theorem foldl_le_of {α : Type} (l : List α) (F : Int → α → Int) (a c : Int)
    (ha : a ≤ c) (h : ∀ b x, x ∈ l → b ≤ c → F b x ≤ c) : l.foldl F a ≤ c := by
  induction l generalizing a with
  | nil => simpa
  | cons x xs ih =>
      exact ih (F a x) (h a x (by simp) ha) (fun b y hy hb => h b y (by simp [hy]) hb)

theorem elem_le_nested {α β : Type} (l₁ : List α) (l₂ : List β) (h : α → β → Int)
    {i : α} {n : β} (hn : n ∈ l₂) :
    ∀ (a : Int), i ∈ l₁ →
      h i n ≤ l₁.foldl (fun b i => l₂.foldl (fun b n => max b (h i n)) b) a := by
  induction l₁ with
  | nil => intro a hi; cases hi
  | cons x xs ih =>
      intro a hi
      rcases List.mem_cons.mp hi with rfl | hi'
      · simp only [List.foldl_cons]
        refine le_trans ((PySem.List.le_foldl_max_int l₂ (h i) a).2 n hn) ?_
        exact foldl_mono_init xs _ (fun b x => (PySem.List.le_foldl_max_int l₂ (h x) b).1) _
      · exact ih _ hi'

-- a (drop, take) window is an infix
theorem window_infix {α : Type} (l : List α) (a b : Nat) :
    List.take b (List.drop a l) <:+: l :=
  ((List.take_prefix b (List.drop a l)).isInfix).trans ((List.drop_suffix a l).isInfix)

-- a nonempty infix occurs as a window at some position < length
theorem infix_window {α : Type} {kw l : List α} (h : kw <:+: l) (hne : kw ≠ []) :
    ∃ j : Nat, j < l.length ∧ List.take kw.length (List.drop j l) = kw := by
  rcases h with ⟨s, t, rfl⟩
  have hk : 0 < kw.length := List.length_pos_iff.mpr hne
  refine ⟨s.length, ?_, ?_⟩
  · simp [List.length_append]; omega
  · rw [List.append_assoc, List.drop_left, List.take_left]

-- 0 ≤ bestOf and 0 ≤ coreB
theorem bestOf_nonneg (u : String) : 0 ≤ bestOf u :=
  (PySem.List.le_foldl_max_int scoresB.items (contrib u) 0).1

theorem coreB_nonneg (u : String) : 0 ≤ coreB u :=
  foldl_mono_init _ _ (fun b i => (PySem.List.le_foldl_max_int lensB (winScore u i) b).1) 0

-- every window lookup of B is at most the flat keyword maximum
theorem winScore_le_bestOf (u : String) (i n : Int) (hi : 0 ≤ i) (hn : 0 ≤ n) :
    winScore u i n ≤ bestOf u := by
  by_cases h0 : winScore u i n = 0
  · rw [h0]; exact bestOf_nonneg u
  · set w := PySem.Str.slice u (some i) (some (i + n)) with hw
    have hc : scoresB.contains w = true := by
      by_contra hc
      exact h0 (PySem.Dict.getD_of_not_contains scoresB 0 (by simpa using hc))
    have hk : w ∈ scoresB.keys := (PySem.Dict.contains_iff_mem_keys scoresB w).mp hc
    have hk' : w ∈ scoresB.items.map Prod.fst := hk
    obtain ⟨⟨p1, p2⟩, hp, hpw⟩ := List.mem_map.mp hk'
    simp only [] at hpw
    subst hpw
    have hg : scoresB.getD w 0 = p2 :=
      PySem.Dict.getD_of_mem_items scoresB hp nodup_keys_scoresB 0
    have hin : PySem.Str.isIn w u = true := by
      rw [PySem.Str.isIn_iff_infix, hw]
      rw [PySem.Str.toList_slice, PySem.Chars.slice_eq_listSlice,
        PySem.List.slice_toNat u.toList hi (by omega)]
      exact window_infix _ _ _
    have hle := (PySem.List.le_foldl_max_int scoresB.items (contrib u) 0).2 _ hp
    have heq : winScore u i n = p2 := by rw [winScore, ← hw]; exact hg
    rw [heq]
    calc p2 = contrib u (w, p2) := by rw [contrib, if_pos hin]
      _ ≤ bestOf u := hle

-- every matched keyword's score is at most B's window maximum
theorem contrib_le_coreB (u : String) (p : String × Int) (hp : p ∈ scoresB.items) :
    contrib u p ≤ coreB u := by
  rw [contrib]
  split_ifs with hin
  · have hinf : p.1.toList <:+: u.toList := (PySem.Str.isIn_iff_infix p.1 u).mp hin
    have hpos : 0 < p.1.length := (lens_facts p hp).1
    have hne : p.1.toList ≠ [] := by
      intro h
      have : p.1.toList.length = 0 := by rw [h]; rfl
      rw [String.length_toList] at this; omega
    obtain ⟨j, hj, hwin⟩ := infix_window hinf hne
    have hjmem : (j : Int) ∈ PySem.List.pyRange 0 (PySem.Str.len u) 1 := by
      rw [PySem.List.mem_pyRange_one]
      constructor
      · positivity
      · have : PySem.Str.len u = (u.toList.length : Int) := by simp [PySem.Str.len]
        rw [this]; exact_mod_cast hj
    have hlmem : ((p.1.length : Int)) ∈ lensB := (lens_facts p hp).2
    have hws : winScore u (j : Int) (p.1.length : Int) = p.2 := by
      rw [winScore]
      have hslice : PySem.Str.slice u (some (j : Int)) (some ((j : Int) + (p.1.length : Int))) = p.1 := by
        rw [← String.toList_inj, PySem.Str.toList_slice, PySem.Chars.slice_eq_listSlice,
          PySem.List.slice_toNat u.toList (by positivity) (by positivity)]
        have h1 : ((j : Int) + (p.1.length : Int)).toNat - ((j : Int)).toNat = p.1.length := by omega
        rw [h1, Int.toNat_natCast, ← String.length_toList]
        exact hwin
      rw [hslice]
      exact PySem.Dict.getD_of_mem_items scoresB (by rwa [Prod.mk.eta]) nodup_keys_scoresB 0
    rw [← hws]
    exact elem_le_nested _ lensB (winScore u) hlmem 0 hjmem
  · exact coreB_nonneg u

-- B's double fold equals the flat keyword maximum
theorem coreB_eq_bestOf (u : String) : coreB u = bestOf u := by
  refine le_antisymm ?_ ?_
  · exact foldl_le_of _ _ 0 (bestOf u) (bestOf_nonneg u)
      (fun b i hi hb =>
        foldl_le_of lensB _ b (bestOf u) hb
          (fun b' n hn hb' =>
            max_le hb'
              (winScore_le_bestOf u i n ((PySem.List.mem_pyRange_one.mp hi).1 : (0:Int) ≤ i)
                (lensB_nonneg n hn))))
  · exact foldl_le_of _ _ 0 (coreB u) (coreB_nonneg u)
      (fun b p hp hb => max_le hb (contrib_le_coreB u p hp))

-- one constant-score segment of the items fold is A's `any` over that tier
theorem segB (u : String) (kws : List String) (s : Int) : ∀ (b : Int), 0 ≤ b →
    List.foldl (fun b p => max b (contrib u p)) b (kws.map (fun k => (k, s)))
    = max b (tOf u kws s) := by
  induction kws with
  | nil => intro b hb; simp [tOf]; omega
  | cons k ks ih =>
      intro b hb
      simp only [List.map_cons, List.foldl_cons]
      rw [ih _ (le_trans hb (le_max_left _ _))]
      simp only [contrib, tOf, List.any_cons]
      by_cases h1 : PySem.Str.isIn k u = true <;>
        by_cases h3 : (ks.any fun kw => PySem.Str.isIn kw u) = true <;>
          simp only [h1, h3, Bool.true_or, Bool.false_or] <;> split_ifs <;> omega

theorem bestOf_eq (u : String) : bestOf u =
    max (max (max (max (max (max (max 0 (tOf u kws10 10)) (tOf u kws9 9)) (tOf u kws8 8))
      (tOf u kws6 6)) (tOf u kws5 5)) (tOf u kws3 3)) (tOf u kws1 1) := by
  have t0 : (0 : Int) ≤ 0 := le_rfl
  rw [bestOf, items_scoresB]
  simp only [List.foldl_append]
  rw [segB u kws10 10 0 t0]
  have t1 : (0 : Int) ≤ max 0 (tOf u kws10 10) := le_max_left _ _
  rw [segB u kws9 9 _ t1]
  have t2 := le_trans t1 (le_max_left _ (tOf u kws9 9))
  rw [segB u kws8 8 _ t2]
  have t3 := le_trans t2 (le_max_left _ (tOf u kws8 8))
  rw [segB u kws6 6 _ t3]
  have t4 := le_trans t3 (le_max_left _ (tOf u kws6 6))
  rw [segB u kws5 5 _ t4]
  have t5 := le_trans t4 (le_max_left _ (tOf u kws5 5))
  rw [segB u kws3 3 _ t5]
  have t6 := le_trans t5 (le_max_left _ (tOf u kws3 3))
  rw [segB u kws1 1 _ t6]

theorem score_page_py_eq_alt (url : String) : score_page_py url = score_page_py_alt url := by
  have halt : score_page_py_alt url =
      if coreB (PySem.Str.lower url) = 0 then 2 else coreB (PySem.Str.lower url) := by
    simp only [score_page_py_alt, coreB, winScore, ifgt_eq_max]
  rw [halt, coreB_eq_bestOf, bestOf_eq]
  rw [score_page_py]
  simp only [scoreMapA, loopA, tOf]
  cases h10 : (kws10.any fun kw => PySem.Str.isIn kw (PySem.Str.lower url)) <;>
    cases h9 : (kws9.any fun kw => PySem.Str.isIn kw (PySem.Str.lower url)) <;>
      cases h8 : (kws8.any fun kw => PySem.Str.isIn kw (PySem.Str.lower url)) <;>
        cases h6 : (kws6.any fun kw => PySem.Str.isIn kw (PySem.Str.lower url)) <;>
          cases h5 : (kws5.any fun kw => PySem.Str.isIn kw (PySem.Str.lower url)) <;>
            cases h3 : (kws3.any fun kw => PySem.Str.isIn kw (PySem.Str.lower url)) <;>
              cases h1 : (kws1.any fun kw => PySem.Str.isIn kw (PySem.Str.lower url)) <;>
                decide

-- ===== VERDICT (by name: the statement is the Claim_ definition above) =====
theorem score_page_py_spec : Claim_equal_score_page_py := by
  intro url _
  unfold Spec_score_page_py
  exact score_page_py_eq_alt url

**Assignment:** Reproduce word for word only the first line of the listing above and each line after it through the line with "have hk : w".

**Exercise solution:**
theorem foldl_le_of {α : Type} (l : List α) (F : Int → α → Int) (a c : Int)
    (ha : a ≤ c) (h : ∀ b x, x ∈ l → b ≤ c → F b x ≤ c) : l.foldl F a ≤ c := by
  induction l generalizing a with
  | nil => simpa
  | cons x xs ih =>
      exact ih (F a x) (h a x (by simp) ha) (fun b y hy hb => h b y (by simp [hy]) hb)

theorem elem_le_nested {α β : Type} (l₁ : List α) (l₂ : List β) (h : α → β → Int)
    {i : α} {n : β} (hn : n ∈ l₂) :
    ∀ (a : Int), i ∈ l₁ →
      h i n ≤ l₁.foldl (fun b i => l₂.foldl (fun b n => max b (h i n)) b) a := by
  induction l₁ with
  | nil => intro a hi; cases hi
  | cons x xs ih =>
      intro a hi
      rcases List.mem_cons.mp hi with rfl | hi'
      · simp only [List.foldl_cons]
        refine le_trans ((PySem.List.le_foldl_max_int l₂ (h i) a).2 n hn) ?_
        exact foldl_mono_init xs _ (fun b x => (PySem.List.le_foldl_max_int l₂ (h x) b).1) _
      · exact ih _ hi'

-- a (drop, take) window is an infix
theorem window_infix {α : Type} (l : List α) (a b : Nat) :
    List.take b (List.drop a l) <:+: l :=
  ((List.take_prefix b (List.drop a l)).isInfix).trans ((List.drop_suffix a l).isInfix)

-- a nonempty infix occurs as a window at some position < length
theorem infix_window {α : Type} {kw l : List α} (h : kw <:+: l) (hne : kw ≠ []) :
    ∃ j : Nat, j < l.length ∧ List.take kw.length (List.drop j l) = kw := by
  rcases h with ⟨s, t, rfl⟩
  have hk : 0 < kw.length := List.length_pos_iff.mpr hne
  refine ⟨s.length, ?_, ?_⟩
  · simp [List.length_append]; omega
  · rw [List.append_assoc, List.drop_left, List.take_left]

-- 0 ≤ bestOf and 0 ≤ coreB
theorem bestOf_nonneg (u : String) : 0 ≤ bestOf u :=
  (PySem.List.le_foldl_max_int scoresB.items (contrib u) 0).1

theorem coreB_nonneg (u : String) : 0 ≤ coreB u :=
  foldl_mono_init _ _ (fun b i => (PySem.List.le_foldl_max_int lensB (winScore u i) b).1) 0

-- every window lookup of B is at most the flat keyword maximum
theorem winScore_le_bestOf (u : String) (i n : Int) (hi : 0 ≤ i) (hn : 0 ≤ n) :
    winScore u i n ≤ bestOf u := by
  by_cases h0 : winScore u i n = 0
  · rw [h0]; exact bestOf_nonneg u
  · set w := PySem.Str.slice u (some i) (some (i + n)) with hw
    have hc : scoresB.contains w = true := by
      by_contra hc
      exact h0 (PySem.Dict.getD_of_not_contains scoresB 0 (by simpa using hc))
    have hk : w ∈ scoresB.keys := (PySem.Dict.contains_iff_mem_keys scoresB w).mp hc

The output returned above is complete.